Thanks for your recommendation! I purchased a copy yesterday, at a Barnes & Noble, west of Pittsburgh!PeterDonis said:I don't know what you would consider recent, but Kip Thorne's Black Holes and Time Warps, published in 1993, is still an excellent layman's presentation of the subject.
Loss of information in quantum determinism refers to the idea that a quantum system can lose information about its initial state as it evolves over time. This is due to the probabilistic nature of quantum mechanics, where the exact state of a system cannot be known with certainty.

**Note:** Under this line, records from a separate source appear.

-- pv_equiv track=rewrite | github.com/evelynmitchell/Process_Software_Agents | src/asp/utils/github_sync.py | _infer_priority_from_labels
-- ===== SOURCE A (Python) =====
-- def _infer_priority_from_labels(labels: list[str]) -> int:
--     """Infer priority from GitHub labels."""
--     labels_lower = [label.lower() for label in labels]
--
--     if "priority-critical" in labels_lower or "p0" in labels_lower:
--         return 0
--     elif "priority-high" in labels_lower or "p1" in labels_lower:
--         return 1
--     elif "priority-low" in labels_lower or "p3" in labels_lower:
--         return 3
--     else:
--         return 2  # Default medium
-- ===== SOURCE B (Python) =====
-- _PRIORITY_BY_LABEL = {
--     "priority-critical": 0,
--     "p0": 0,
--     "priority-high": 1,
--     "p1": 1,
--     "priority-low": 3,
--     "p3": 3,
-- }
--
--
-- def _infer_priority_from_labels(labels: list[str]) -> int:
--     """Infer priority from GitHub labels."""
--     found = [
--         _PRIORITY_BY_LABEL[key]
--         for key in (label.lower() for label in labels)
--         if key in _PRIORITY_BY_LABEL
--     ]
--     return min(found) if found else 2
-- ===== Notes on version B (the rewrite author's own statement) =====
-- stated objective: idiomatic
-- what changed: Replaces the ordered if/elif chain of six membership scans over the lowered list with one pass that maps each lowered label through a priority table and returns the minimum collected priority (default 2 when none matches); correct because the branch precedence equals the numeric order of the priorities.
import Mathlib
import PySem

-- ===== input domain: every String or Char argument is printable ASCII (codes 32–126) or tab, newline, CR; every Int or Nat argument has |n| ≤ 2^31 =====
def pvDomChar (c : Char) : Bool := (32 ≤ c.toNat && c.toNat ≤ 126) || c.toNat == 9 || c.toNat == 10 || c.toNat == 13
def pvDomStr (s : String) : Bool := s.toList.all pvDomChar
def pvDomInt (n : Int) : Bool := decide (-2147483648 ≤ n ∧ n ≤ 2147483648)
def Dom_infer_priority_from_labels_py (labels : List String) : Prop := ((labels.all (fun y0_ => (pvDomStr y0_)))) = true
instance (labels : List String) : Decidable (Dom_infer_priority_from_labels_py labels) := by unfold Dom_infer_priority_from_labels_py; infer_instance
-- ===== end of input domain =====

-- B replaces A's ordered if/elif chain of six membership scans by one table-lookup pass plus
-- a numeric minimum (default 2 when nothing matches): a more idiomatic decomposition, same cost.

-- ===== PORT A =====
def infer_priority_from_labels_py (labels : List String) : Int :=
  let labels_lower := labels.map (fun label => PySem.Str.lower label)
  if "priority-critical" ∈ labels_lower ∨ "p0" ∈ labels_lower then 0
  else if "priority-high" ∈ labels_lower ∨ "p1" ∈ labels_lower then 1
  else if "priority-low" ∈ labels_lower ∨ "p3" ∈ labels_lower then 3
  else 2

-- ===== PORT B =====
def pvPriorityByLabel : PySem.Dict String Int :=
  PySem.Dict.ofList [("priority-critical", 0), ("p0", 0), ("priority-high", 1),
                     ("p1", 1), ("priority-low", 3), ("p3", 3)]

def infer_priority_from_labels_py_alt (labels : List String) : Int :=
  let found := labels.filterMap (fun label => pvPriorityByLabel.get? (PySem.Str.lower label))
  match found with
  | [] => 2
  | h :: t => t.foldl min h

-- ===== PRECONDITION & SPEC =====
def Spec_infer_priority_from_labels_py (labels : List String) (out : Int) : Prop := out = infer_priority_from_labels_py_alt labels
instance (labels : List String) (out : Int) : Decidable (Spec_infer_priority_from_labels_py labels out) := by unfold Spec_infer_priority_from_labels_py; infer_instance

-- ===== CLAIM (what is proved, stated in full; the proofs are below) =====
def Claim_equal_infer_priority_from_labels_py : Prop := ∀ (labels : List String), Dom_infer_priority_from_labels_py labels → Spec_infer_priority_from_labels_py labels (infer_priority_from_labels_py labels)

-- ===== LEMMAS AND PROOFS =====

-- The table lookup, characterised as a predicate on the key.
theorem pv_table_mk : pvPriorityByLabel =
    PySem.Dict.mk [("priority-critical", 0), ("p0", 0), ("priority-high", 1),
                   ("p1", 1), ("priority-low", 3), ("p3", 3)] := by decide

theorem pv_get_eq (k : String) :
    pvPriorityByLabel.get? k =
      if k = "priority-critical" ∨ k = "p0" then some 0
      else if k = "priority-high" ∨ k = "p1" then some 1
      else if k = "priority-low" ∨ k = "p3" then some 3
      else none := by
  rw [pv_table_mk]
  simp only [PySem.Dict.get?_mk_cons, beq_iff_eq]
  by_cases h1 : "priority-critical" = k <;> by_cases h2 : "p0" = k <;>
    by_cases h3 : "priority-high" = k <;> by_cases h4 : "p1" = k <;>
    by_cases h5 : "priority-low" = k <;> by_cases h6 : "p3" = k <;>
    simp_all [PySem.Dict.get?, eq_comm]

-- min-fold over a list of values drawn from {0,1,3} equals the branch order of A.
theorem pv_foldl_min (t : List Int) : ∀ (h : Int),
    (∀ v ∈ h :: t, v = 0 ∨ v = 1 ∨ v = 3) →
    t.foldl min h = if (0 : Int) ∈ h :: t then 0 else if (1 : Int) ∈ h :: t then 1 else 3 := by
  induction t with
  | nil =>
    intro h hv
    rcases hv h (by simp) with h0 | h1 | h3 <;> subst_vars <;> simp
  | cons a t ih =>
    intro h hv
    have hh := hv h (by simp)
    have ha := hv a (by simp)
    have hm : ∀ v ∈ (min h a) :: t, v = 0 ∨ v = 1 ∨ v = 3 := by
      intro v hvmem
      rcases List.mem_cons.mp hvmem with hve | hvt
      · subst hve
        rcases hh with h' | h' | h' <;> rcases ha with a' | a' | a' <;>
          subst_vars <;> norm_num
      · exact hv v (by simp [hvt])
    have := ih (min h a) hm
    simp only [List.foldl_cons, this]
    rcases hh with h' | h' | h' <;> rcases ha with a' | a' | a' <;> subst_vars <;>
      norm_num <;> simp [List.mem_cons] <;> tauto

theorem a_unfold (labels : List String) :
    infer_priority_from_labels_py labels =
      (let L := labels.map (fun label => PySem.Str.lower label)
       if "priority-critical" ∈ L ∨ "p0" ∈ L then (0 : Int)
       else if "priority-high" ∈ L ∨ "p1" ∈ L then 1
       else if "priority-low" ∈ L ∨ "p3" ∈ L then 3
       else 2) := rfl

theorem b_unfold (labels : List String) :
    infer_priority_from_labels_py_alt labels =
      (match (labels.map (fun label => PySem.Str.lower label)).filterMap
          (fun k => pvPriorityByLabel.get? k) with
       | [] => (2 : Int)
       | h :: t => t.foldl min h) := by
  unfold infer_priority_from_labels_py_alt
  rw [List.filterMap_map]
  rfl

theorem infer_priority_core (labels : List String) :
    infer_priority_from_labels_py labels = infer_priority_from_labels_py_alt labels := by
  rw [a_unfold, b_unfold]
  generalize labels.map (fun label => PySem.Str.lower label) = L
  have hmem : ∀ v : Int, v ∈ L.filterMap (fun k => pvPriorityByLabel.get? k) ↔
      ∃ k ∈ L, pvPriorityByLabel.get? k = some v := by
    intro v; simp [List.mem_filterMap]
  have h0 : ((0 : Int) ∈ L.filterMap (fun k => pvPriorityByLabel.get? k)) ↔
      ("priority-critical" ∈ L ∨ "p0" ∈ L) := by
    rw [hmem]
    constructor
    · rintro ⟨k, hk, hg⟩
      rw [pv_get_eq] at hg
      split_ifs at hg with c1 c2 c3 <;> simp_all
      rcases c1 with rfl | rfl
      · exact Or.inl hk
      · exact Or.inr hk
    · rintro (hk | hk) <;> exact ⟨_, hk, by rw [pv_get_eq]; simp⟩
  have h1 : ((1 : Int) ∈ L.filterMap (fun k => pvPriorityByLabel.get? k)) ↔
      ("priority-high" ∈ L ∨ "p1" ∈ L) := by
    rw [hmem]
    constructor
    · rintro ⟨k, hk, hg⟩
      rw [pv_get_eq] at hg
      split_ifs at hg with c1 c2 c3 <;> simp_all
      rcases c2 with rfl | rfl
      · exact Or.inl hk
      · exact Or.inr hk
    · rintro (hk | hk) <;> exact ⟨_, hk, by rw [pv_get_eq]; decide⟩
  have h3 : ((3 : Int) ∈ L.filterMap (fun k => pvPriorityByLabel.get? k)) ↔
      ("priority-low" ∈ L ∨ "p3" ∈ L) := by
    rw [hmem]
    constructor
    · rintro ⟨k, hk, hg⟩
      rw [pv_get_eq] at hg
      split_ifs at hg with c1 c2 c3 <;> simp_all
      rcases c3 with rfl | rfl
      · exact Or.inl hk
      · exact Or.inr hk
    · rintro (hk | hk) <;> exact ⟨_, hk, by rw [pv_get_eq]; decide⟩
  have hsub : ∀ v ∈ L.filterMap (fun k => pvPriorityByLabel.get? k),
      v = 0 ∨ v = 1 ∨ v = 3 := by
    intro v hv
    rcases (hmem v).mp hv with ⟨k, _, hg⟩
    rw [pv_get_eq] at hg
    split_ifs at hg <;> simp_all
  cases hf : L.filterMap (fun k => pvPriorityByLabel.get? k) with
  | nil =>
    rw [hf] at h0 h1 h3
    simp only [List.not_mem_nil, false_iff, not_or] at h0 h1 h3
    simp [h0.1, h0.2, h1.1, h1.2, h3.1, h3.2]
  | cons h t =>
    rw [hf] at h0 h1 h3 hsub
    simp only
    rw [pv_foldl_min t h hsub]
    simp only [h0, h1, h3]
    by_cases c1 : "priority-critical" ∈ L ∨ "p0" ∈ L
    · simp [c1]
    · by_cases c2 : "priority-high" ∈ L ∨ "p1" ∈ L
      · simp [c1, c2]
      · by_cases c3 : "priority-low" ∈ L ∨ "p3" ∈ L
        · simp [c1, c2, c3]
        · exfalso
          rcases hsub h (by simp) with rfl | rfl | rfl
          · exact c1 (h0.mp (by simp))
          · exact c2 (h1.mp (by simp))
          · exact c3 (h3.mp (by simp))

-- ===== VERDICT (by name: the statement is the Claim_ definition above) =====
theorem infer_priority_from_labels_py_spec : Claim_equal_infer_priority_from_labels_py := by
  intro labels _
  exact infer_priority_core labels
-- ---- soundness: every candidate B builds is special (and positive) ----
theorem sound_altCandsRaw : ∀ v ∈ altCandsRaw, 0 < v ∧ pvIsSpecial v = true := by
  intro v hv
  rw [altCandsRaw_eq] at hv
  rcases List.mem_flatMap.mp hv with ⟨st, hst, hvb⟩
  have hsub : st.Sublist [1, 2, 3, 4, 5, 6, 7, 8, 9] := (mem_altSubsets _ st).mp hst
  have hnd : st.Nodup := hsub.nodup (by decide)
  have hmem19 : ∀ d ∈ st, 1 ≤ d ∧ d ≤ 9 := fun d hd => (mem_digits19 d).mp (hsub.subset hd)
  rw [altBlock] at hvb
  by_cases h1 : st = [] ∨ 10 < st.sum
  · rw [if_pos h1] at hvb; cases hvb
  · rw [if_neg h1] at hvb
    push_neg at h1
    obtain ⟨hne, hsum⟩ := h1
    by_cases h2 : 1 < (st.filter (fun d => d % 2 == 1)).length
    · rw [if_pos h2] at hvb; cases hvb
    · rw [if_neg h2] at hvb
      push_neg at h2
      rcases List.mem_map.mp hvb with ⟨p, hp, rfl⟩
      have hperm : p.Perm (altHalf st) := (mem_altPerms _ p).mp hp
      have hseqmem : ∀ d ∈ p ++ st.filter (fun d => d % 2 == 1) ++ p.reverse, 1 ≤ d ∧ d ≤ 9 := by
        intro d hd
        simp only [List.mem_append, List.mem_reverse] at hd
        rcases hd with (hd | hd) | hd
        · exact hmem19 d (mem_altHalf st d (hperm.subset hd))
        · exact hmem19 d (List.mem_of_mem_filter hd)
        · exact hmem19 d (mem_altHalf st d (hperm.subset hd))
      have hseqne : p ++ st.filter (fun d => d % 2 == 1) ++ p.reverse ≠ [] := by
        intro h0
        rw [List.append_assoc] at h0
        rcases List.append_eq_nil_iff.mp h0 with ⟨hp0, h02⟩
        rcases List.append_eq_nil_iff.mp h02 with ⟨hodds0, _⟩
        have hhalf0 : altHalf st = [] := by
          rw [hp0] at hperm
          exact List.perm_nil.mp hperm.symm
        obtain ⟨d, hd⟩ := List.exists_mem_of_ne_nil st hne
        have hd19 := hmem19 d hd
        by_cases hpar : d % 2 = 1
        · have hdo : d ∈ st.filter (fun d => d % 2 == 1) :=
            List.mem_filter.mpr ⟨hd, by simpa using hpar⟩
          rw [hodds0] at hdo
          cases hdo
        · have hc := count_altHalf st hnd d
          rw [hhalf0, if_pos hd] at hc
          simp only [List.count_nil] at hc
          omega
      have hcount : ∀ d ∈ st, (p ++ st.filter (fun d => d % 2 == 1) ++ p.reverse).count d = d := by
        intro d hd
        have hc : (p ++ st.filter (fun d => d % 2 == 1) ++ p.reverse).count d
            = p.count d + ((st.filter (fun d => d % 2 == 1)).count d + p.reverse.count d) := by
          rw [List.append_assoc, List.count_append, List.count_append]
        rw [List.count_reverse] at hc
        have hcp : p.count d = d / 2 := by
          rw [hperm.count_eq d, count_altHalf st hnd d, if_pos hd]
        have hco : (st.filter (fun d => d % 2 == 1)).count d = if d % 2 = 1 then 1 else 0 := by
          by_cases hpar : d % 2 = 1
          · rw [if_pos hpar, List.count_filter (by simpa using hpar)]
            exact count_eq_one_of_nodup_mem hnd hd
          · rw [if_neg hpar]
            apply List.count_eq_zero.mpr
            intro hmemf
            exact hpar (by simpa using (List.mem_filter.mp hmemf).2)
        rw [hcp, hco] at hc
        rw [hc]
        by_cases hpar : d % 2 = 1
        · rw [if_pos hpar]; omega
        · rw [if_neg hpar]; omega
      have hseqst : ∀ d ∈ p ++ st.filter (fun d => d % 2 == 1) ++ p.reverse, d ∈ st := by
        intro d hd
        simp only [List.mem_append, List.mem_reverse] at hd
        rcases hd with (hd | hd) | hd
        · exact mem_altHalf st d (hperm.subset hd)
        · exact List.mem_of_mem_filter hd
        · exact mem_altHalf st d (hperm.subset hd)
      have hpal : (p ++ st.filter (fun d => d % 2 == 1) ++ p.reverse).reverse
          = p ++ st.filter (fun d => d % 2 == 1) ++ p.reverse := by
        simp [List.reverse_append, reverse_eq_self_of_len_le_one _ h2, List.append_assoc]
      have hmpos : 0 < valNat (p ++ st.filter (fun d => d % 2 == 1) ++ p.reverse) :=
        valNat_pos _ hseqne (fun d hd => (hseqmem d hd).1)
      have hdig : Nat.toDigits 10 (valNat (p ++ st.filter (fun d => d % 2 == 1) ++ p.reverse))
          = (p ++ st.filter (fun d => d % 2 == 1) ++ p.reverse).map Nat.digitChar :=
        toDigits_valNat _ hseqne
          (fun d hd => ⟨(hseqmem d hd).1, by have := (hseqmem d hd).2; omega⟩)
      constructor
      · rw [altValue_eq]
        exact_mod_cast hmpos
      · rw [altValue_eq, isSpecial_iff _ hmpos]
        constructor
        · rw [hdig, ← List.map_reverse, hpal]
        · intro c hc
          rw [hdig] at hc
          rcases List.mem_map.mp hc with ⟨d, hd, rfl⟩
          have hd10 : d < 10 := by have := (hseqmem d hd).2; omega
          rw [charInt_digitChar d hd10, hdig,
            count_map_digitChar _ (fun e he => by have := (hseqmem e he).2; omega) d hd10,
            hcount d (hseqst d hd)]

Loss of information can make it difficult to predict the exact future state of a quantum system. This is because the system's evolution is influenced by random processes and interactions with its environment, leading to a loss of information about its initial state.
In some cases, it is possible to reverse the loss of information in quantum systems through a process called quantum error correction. This involves encoding information redundantly in the system to protect against loss of information and correcting any errors that may occur.
The uncertainty principle states that it is impossible to know both the position and momentum of a particle with absolute certainty. This is related to loss of information in quantum systems, as the probabilistic nature of quantum mechanics means that some information about a system's initial state is lost in the measurement process.
Yes, loss of information is a fundamental aspect of quantum mechanics. It is a consequence of the probabilistic nature of quantum systems and is necessary for explaining various phenomena observed in quantum mechanics, such as quantum entanglement and superposition.